(Stored items)
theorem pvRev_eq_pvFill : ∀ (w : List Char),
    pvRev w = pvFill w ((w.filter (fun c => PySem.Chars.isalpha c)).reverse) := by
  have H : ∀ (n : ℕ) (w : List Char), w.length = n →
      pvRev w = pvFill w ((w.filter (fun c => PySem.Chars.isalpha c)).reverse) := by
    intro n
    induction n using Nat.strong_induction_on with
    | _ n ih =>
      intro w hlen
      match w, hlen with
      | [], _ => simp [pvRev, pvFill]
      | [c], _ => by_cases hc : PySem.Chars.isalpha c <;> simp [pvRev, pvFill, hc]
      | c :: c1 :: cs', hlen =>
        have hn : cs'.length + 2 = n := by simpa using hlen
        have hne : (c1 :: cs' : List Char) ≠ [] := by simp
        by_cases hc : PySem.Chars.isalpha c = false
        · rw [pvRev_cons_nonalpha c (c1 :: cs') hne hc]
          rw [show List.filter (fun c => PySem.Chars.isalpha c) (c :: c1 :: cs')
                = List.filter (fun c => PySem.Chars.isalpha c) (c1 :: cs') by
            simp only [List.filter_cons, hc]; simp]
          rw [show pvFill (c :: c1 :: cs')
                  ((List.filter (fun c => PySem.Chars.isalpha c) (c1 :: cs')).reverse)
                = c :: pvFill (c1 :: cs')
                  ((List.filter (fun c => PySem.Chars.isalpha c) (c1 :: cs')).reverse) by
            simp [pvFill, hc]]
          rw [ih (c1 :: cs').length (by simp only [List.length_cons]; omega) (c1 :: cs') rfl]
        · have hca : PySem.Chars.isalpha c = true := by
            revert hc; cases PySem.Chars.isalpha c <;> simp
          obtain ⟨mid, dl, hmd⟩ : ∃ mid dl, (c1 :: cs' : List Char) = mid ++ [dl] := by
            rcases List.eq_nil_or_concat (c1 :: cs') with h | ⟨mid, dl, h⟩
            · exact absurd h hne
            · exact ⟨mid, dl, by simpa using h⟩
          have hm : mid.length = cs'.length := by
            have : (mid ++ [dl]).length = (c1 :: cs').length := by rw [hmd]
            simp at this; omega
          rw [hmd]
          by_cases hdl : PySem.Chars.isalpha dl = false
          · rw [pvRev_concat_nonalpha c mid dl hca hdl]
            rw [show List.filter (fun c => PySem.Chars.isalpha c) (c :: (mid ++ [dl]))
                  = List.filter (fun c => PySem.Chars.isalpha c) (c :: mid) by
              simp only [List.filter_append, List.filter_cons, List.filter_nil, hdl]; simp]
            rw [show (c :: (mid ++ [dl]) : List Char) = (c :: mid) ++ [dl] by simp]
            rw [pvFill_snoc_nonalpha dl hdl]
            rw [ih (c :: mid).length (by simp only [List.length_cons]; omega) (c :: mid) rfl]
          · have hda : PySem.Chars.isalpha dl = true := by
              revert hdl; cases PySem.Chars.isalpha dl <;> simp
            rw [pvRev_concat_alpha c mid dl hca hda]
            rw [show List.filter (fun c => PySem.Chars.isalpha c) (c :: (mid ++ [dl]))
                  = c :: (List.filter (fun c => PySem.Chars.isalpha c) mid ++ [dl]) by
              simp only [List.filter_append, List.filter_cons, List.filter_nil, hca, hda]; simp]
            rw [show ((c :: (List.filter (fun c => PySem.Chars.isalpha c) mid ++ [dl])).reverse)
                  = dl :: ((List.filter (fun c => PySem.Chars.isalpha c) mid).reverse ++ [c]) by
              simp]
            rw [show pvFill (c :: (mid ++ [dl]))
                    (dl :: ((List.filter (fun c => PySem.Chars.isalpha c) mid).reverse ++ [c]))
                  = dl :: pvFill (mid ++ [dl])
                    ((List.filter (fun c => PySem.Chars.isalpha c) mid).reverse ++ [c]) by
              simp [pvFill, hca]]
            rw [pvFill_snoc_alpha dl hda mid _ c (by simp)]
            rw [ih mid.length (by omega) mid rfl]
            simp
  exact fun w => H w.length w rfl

> **What to do**:
All of the entries above should be output exactly as they are.

> **Answer box**:
theorem pvRev_eq_pvFill : ∀ (w : List Char),
    pvRev w = pvFill w ((w.filter (fun c => PySem.Chars.isalpha c)).reverse) := by
  have H : ∀ (n : ℕ) (w : List Char), w.length = n →
      pvRev w = pvFill w ((w.filter (fun c => PySem.Chars.isalpha c)).reverse) := by
    intro n
    induction n using Nat.strong_induction_on with
    | _ n ih =>
      intro w hlen
      match w, hlen with
      | [], _ => simp [pvRev, pvFill]
      | [c], _ => by_cases hc : PySem.Chars.isalpha c <;> simp [pvRev, pvFill, hc]
      | c :: c1 :: cs', hlen =>
        have hn : cs'.length + 2 = n := by simpa using hlen
        have hne : (c1 :: cs' : List Char) ≠ [] := by simp
        by_cases hc : PySem.Chars.isalpha c = false
        · rw [pvRev_cons_nonalpha c (c1 :: cs') hne hc]
          rw [show List.filter (fun c => PySem.Chars.isalpha c) (c :: c1 :: cs')
                = List.filter (fun c => PySem.Chars.isalpha c) (c1 :: cs') by
            simp only [List.filter_cons, hc]; simp]
          rw [show pvFill (c :: c1 :: cs')
                  ((List.filter (fun c => PySem.Chars.isalpha c) (c1 :: cs')).reverse)
                = c :: pvFill (c1 :: cs')
                  ((List.filter (fun c => PySem.Chars.isalpha c) (c1 :: cs')).reverse) by
            simp [pvFill, hc]]
          rw [ih (c1 :: cs').length (by simp only [List.length_cons]; omega) (c1 :: cs') rfl]
        · have hca : PySem.Chars.isalpha c = true := by
            revert hc; cases PySem.Chars.isalpha c <;> simp
          obtain ⟨mid, dl, hmd⟩ : ∃ mid dl, (c1 :: cs' : List Char) = mid ++ [dl] := by
            rcases List.eq_nil_or_concat (c1 :: cs') with h | ⟨mid, dl, h⟩
            · exact absurd h hne
            · exact ⟨mid, dl, by simpa using h⟩
          have hm : mid.length = cs'.length := by
            have : (mid ++ [dl]).length = (c1 :: cs').length := by rw [hmd]
            simp at this; omega
          rw [hmd]
          by_cases hdl : PySem.Chars.isalpha dl = false
          · rw [pvRev_concat_nonalpha c mid dl hca hdl]
            rw [show List.filter (fun c => PySem.Chars.isalpha c) (c :: (mid ++ [dl]))
                  = List.filter (fun c => PySem.Chars.isalpha c) (c :: mid) by
              simp only [List.filter_append, List.filter_cons, List.filter_nil, hdl]; simp]
            rw [show (c :: (mid ++ [dl]) : List Char) = (c :: mid) ++ [dl] by simp]
            rw [pvFill_snoc_nonalpha dl hdl]
            rw [ih (c :: mid).length (by simp only [List.length_cons]; omega) (c :: mid) rfl]
          · have hda : PySem.Chars.isalpha dl = true := by
              revert hdl; cases PySem.Chars.isalpha dl <;> simp
            rw [pvRev_concat_alpha c mid dl hca hda]
            rw [show List.filter (fun c => PySem.Chars.isalpha c) (c :: (mid ++ [dl]))
                  = c :: (List.filter (fun c => PySem.Chars.isalpha c) mid ++ [dl]) by
              simp only [List.filter_append, List.filter_cons, List.filter_nil, hca, hda]; simp]
            rw [show ((c :: (List.filter (fun c => PySem.Chars.isalpha c) mid ++ [dl])).reverse)
                  = dl :: ((List.filter (fun c => PySem.Chars.isalpha c) mid).reverse ++ [c]) by
              simp]
            rw [show pvFill (c :: (mid ++ [dl]))
                    (dl :: ((List.filter (fun c => PySem.Chars.isalpha c) mid).reverse ++ [c]))
                  = dl :: pvFill (mid ++ [dl])
                    ((List.filter (fun c => PySem.Chars.isalpha c) mid).reverse ++ [c]) by
              simp [pvFill, hca]]
            rw [pvFill_snoc_alpha dl hda mid _ c (by simp)]
            rw [ih mid.length (by omega) mid rfl]
            simp
  exact fun w => H w.length w rfl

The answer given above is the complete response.